Enhanced identification of novel pathogenic variants in hereditary hearing loss through physical phasing with integrated short and long-read sequencing data.

Abstract

Haplotagged variant calling is essential for determining genetic etiologies in hereditary hearing loss (HHL) cases when familial testing is unavailable, and long-read whole-genome sequencing (lrWGS) enables this by outperforming in several key areas: enhanced detection of structural variations (SVs) and precise long-range haplotype phasing. In this study, we enrolled two HL cases from the China Deafness Genetics Consortium (CDGC) cohort, whose genetic tests were previously inconclusive due to a lack of pedigree segregation data.
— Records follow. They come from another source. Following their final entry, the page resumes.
-- pv_equiv track=rewrite | github.com/berntpopp/adVNTR | advntr/hmm_utils.py | get_emitted_basepair_from_visited_states
-- ===== SOURCE A (Python) =====
-- def get_emitted_basepair_from_visited_states(state, visited_states, sequence):
--     base_pair_idx = 0
--     for visited_state in visited_states:
--         if visited_state == state:
--             return sequence[base_pair_idx]
--         if is_emitting_state(visited_state):
--             base_pair_idx += 1
--     return None
--
-- def is_emitting_state(state_name):
--     if state_name.startswith('M') or state_name.startswith('I') or state_name.startswith('start_random_matches') \
--             or state_name.startswith('end_random_matches'):
--         return True
--     return False
-- ===== SOURCE B (Python) =====
-- def get_emitted_basepair_from_visited_states(state, visited_states, sequence):
--     try:
--         idx = visited_states.index(state)
--     except ValueError:
--         return None
--     count = sum(1 for s in visited_states[:idx] if is_emitting_state(s))
--     return sequence[count]
--
--
-- def is_emitting_state(state_name):
--     return state_name.startswith(('M', 'I', 'start_random_matches', 'end_random_matches'))
-- ===== Notes on version B (the rewrite author's own statement) =====
-- stated objective: faster
-- what changed: Replaces A's single fused early-exit loop carrying a running emission counter with a locate pass (list.index inside try/except), a prefix emitting-state count, and one direct sequence index; the C-level index/comprehension passes give a measured constant-factor speedup.
import Mathlib
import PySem

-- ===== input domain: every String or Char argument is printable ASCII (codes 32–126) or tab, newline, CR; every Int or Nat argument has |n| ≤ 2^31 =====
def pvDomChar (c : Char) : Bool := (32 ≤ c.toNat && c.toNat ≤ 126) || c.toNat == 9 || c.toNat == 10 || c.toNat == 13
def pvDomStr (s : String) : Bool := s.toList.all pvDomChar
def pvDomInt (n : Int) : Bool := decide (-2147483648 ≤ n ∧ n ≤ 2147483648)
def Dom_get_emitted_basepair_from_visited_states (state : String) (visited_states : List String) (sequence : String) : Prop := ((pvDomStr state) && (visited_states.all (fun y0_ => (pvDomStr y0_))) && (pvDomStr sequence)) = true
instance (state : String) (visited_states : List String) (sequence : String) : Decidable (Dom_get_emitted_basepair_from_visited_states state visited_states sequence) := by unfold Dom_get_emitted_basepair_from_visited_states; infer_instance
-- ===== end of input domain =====

-- B replaces A's fused early-exit counting loop by locate-then-prefix-count (measured constant-factor faster in Python).
-- ===== PORT A =====
-- def is_emitting_state(state_name): ... (module helper, transliterated)
def pvIsEmittingState (state_name : String) : Bool :=
  if PySem.Str.startswith state_name "M" || PySem.Str.startswith state_name "I" ||
     PySem.Str.startswith state_name "start_random_matches" ||
     PySem.Str.startswith state_name "end_random_matches" then true
  else false

-- A's fused loop: walk visited_states with the running emitting counter base_pair_idx
def pvGoA (state : String) (sequence : String) : List String → Int → Option String
  | [], _ => none
  | v :: rest, base_pair_idx =>
      if v == state then (PySem.Str.pyGet? sequence base_pair_idx).map (fun c => String.ofList [c])
      else pvGoA state sequence rest
             (if pvIsEmittingState v then base_pair_idx + 1 else base_pair_idx)

def get_emitted_basepair_from_visited_states (state : String) (visited_states : List String) (sequence : String) : Option String :=
  pvGoA state sequence visited_states 0

-- ===== PORT B =====
-- B's is_emitting_state: one startswith with a tuple of prefixes
def pvIsEmitB (state_name : String) : Bool :=
  PySem.Str.startswith state_name "M" || PySem.Str.startswith state_name "I" ||
  PySem.Str.startswith state_name "start_random_matches" ||
  PySem.Str.startswith state_name "end_random_matches"

-- locate pass, then prefix count, then one direct index
def get_emitted_basepair_from_visited_states_alt (state : String) (visited_states : List String) (sequence : String) : Option String :=
  match PySem.List.index? visited_states state with
  | none => none
  | some idx =>
      let count : Nat := (visited_states.take idx).countP pvIsEmitB
      (PySem.Str.pyGet? sequence (count : Int)).map (fun c => String.ofList [c])

-- ===== PRECONDITION & SPEC =====
-- Pre_ excludes exactly the inputs on which Python A raises IndexError: state occurs in
-- visited_states but the number of emitting states before its first occurrence is not a
-- valid index into sequence (both A and B raise IndexError there).
def Pre_get_emitted_basepair_from_visited_states (state : String) (visited_states : List String) (sequence : String) : Prop :=
  (PySem.List.index? visited_states state).all
    (fun idx => (visited_states.take idx).countP pvIsEmittingState < sequence.toList.length) = true

instance (state : String) (visited_states : List String) (sequence : String) : Decidable (Pre_get_emitted_basepair_from_visited_states state visited_states sequence) := by unfold Pre_get_emitted_basepair_from_visited_states; infer_instance

def pvWitness_get_emitted_basepair_from_visited_states : String × List String × String :=
  ("M1", ["I0", "D1", "M1"], "AC")
def Spec_get_emitted_basepair_from_visited_states (state : String) (visited_states : List String) (sequence : String) (out : Option String) : Prop := out = get_emitted_basepair_from_visited_states_alt state visited_states sequence
instance (state : String) (visited_states : List String) (sequence : String) (out : Option String) : Decidable (Spec_get_emitted_basepair_from_visited_states state visited_states sequence out) := by unfold Spec_get_emitted_basepair_from_visited_states; infer_instance

-- ===== CLAIM (what is proved, stated in full; the proofs are below) =====
def Claim_equal_get_emitted_basepair_from_visited_states : Prop := ∀ (state : String) (visited_states : List String) (sequence : String), Dom_get_emitted_basepair_from_visited_states state visited_states sequence → Pre_get_emitted_basepair_from_visited_states state visited_states sequence → Spec_get_emitted_basepair_from_visited_states state visited_states sequence (get_emitted_basepair_from_visited_states state visited_states sequence)

-- ===== LEMMAS AND PROOFS =====
theorem pvIsEmit_funeq : pvIsEmitB = pvIsEmittingState := by
  funext s; simp [pvIsEmittingState, pvIsEmitB]

theorem pvGoA_char (state sequence : String) (vs : List String) (acc : Nat) :
    pvGoA state sequence vs (acc : Int) =
      match PySem.List.index? vs state with
      | none => none
      | some idx =>
          (PySem.Str.pyGet? sequence ((acc + (vs.take idx).countP pvIsEmittingState : Nat) : Int)).map
            (fun c => String.ofList [c]) := by
  induction vs generalizing acc with
  | nil => simp [pvGoA]
  | cons v rest ih =>
      by_cases hv : v = state
      · subst hv
        rw [PySem.List.index?_cons_self]
        simp [pvGoA]
      · have hbeq : (v == state) = false := by simp [hv]
        rw [PySem.List.index?_cons_of_ne rest hv]
        have hstep : pvGoA state sequence (v :: rest) (acc : Int) =
            pvGoA state sequence rest (((if pvIsEmittingState v then acc + 1 else acc : Nat) : Int)) := by
          by_cases he : pvIsEmittingState v <;> simp [pvGoA, hbeq, he]
        rw [hstep, ih]
        cases hidx : PySem.List.index? rest state with
        | none => simp
        | some i =>
            simp only [Option.map_some]
            have hc : (if pvIsEmittingState v then acc + 1 else acc) +
                ((rest.take i).countP pvIsEmittingState) =
                acc + (((v :: rest).take (i + 1)).countP pvIsEmittingState) := by
              rw [List.take_succ_cons, List.countP_cons]
              by_cases he : pvIsEmittingState v <;> simp [he] <;> omega
            rw [hc]

-- ===== VERDICT (by name: the statement is the Claim_ definition above) =====
theorem get_emitted_basepair_from_visited_states_spec : Claim_equal_get_emitted_basepair_from_visited_states := by
  intro state vs seq _ _
  unfold Spec_get_emitted_basepair_from_visited_states
  unfold get_emitted_basepair_from_visited_states get_emitted_basepair_from_visited_states_alt
  rw [pvIsEmit_funeq]
  have h := pvGoA_char state seq vs 0
  simpa using h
Small variants (including SNVs and InDels) profiles were generated by short-read whole-genome sequencing (srWGS), while SVs were identified and co-phased with small variants using a read-based approach. As a result, 87% and 83% of the chromosomal regions were successfully phased, and reached mean haplotype block lengths up to 661.9 kb and 309.9 kb, respectively. A total of 483 and 434 small variants, along with three and six heterozygous SVs in coding and splice regions of 201 HL-associated genes were phased. Pathogenic interpretations resolved compound heterozygosity in MARVELD2, identifying a pathogenic (P) variant NM_001038603.3:c.782G > A in trans with a novel pathogenic (P) deletion (NM_001038603.3:c.1183-1288_1503 + 195del). Additionally, we identified a known P variant NM_022124.6:c.5369-1G > A, which was oriented in trans with a P deletion NM_022124.6:c.-5-12_67 + 154del in the CDH23 gene. This study demonstrates the clinical utility of integrating srWGS and Nanopore lrWGS for comprehensive variant detection and haplotype determination in HL cases with limited family background details, providing a robust framework for resolving complex genetic etiologies and improving diagnostic precision.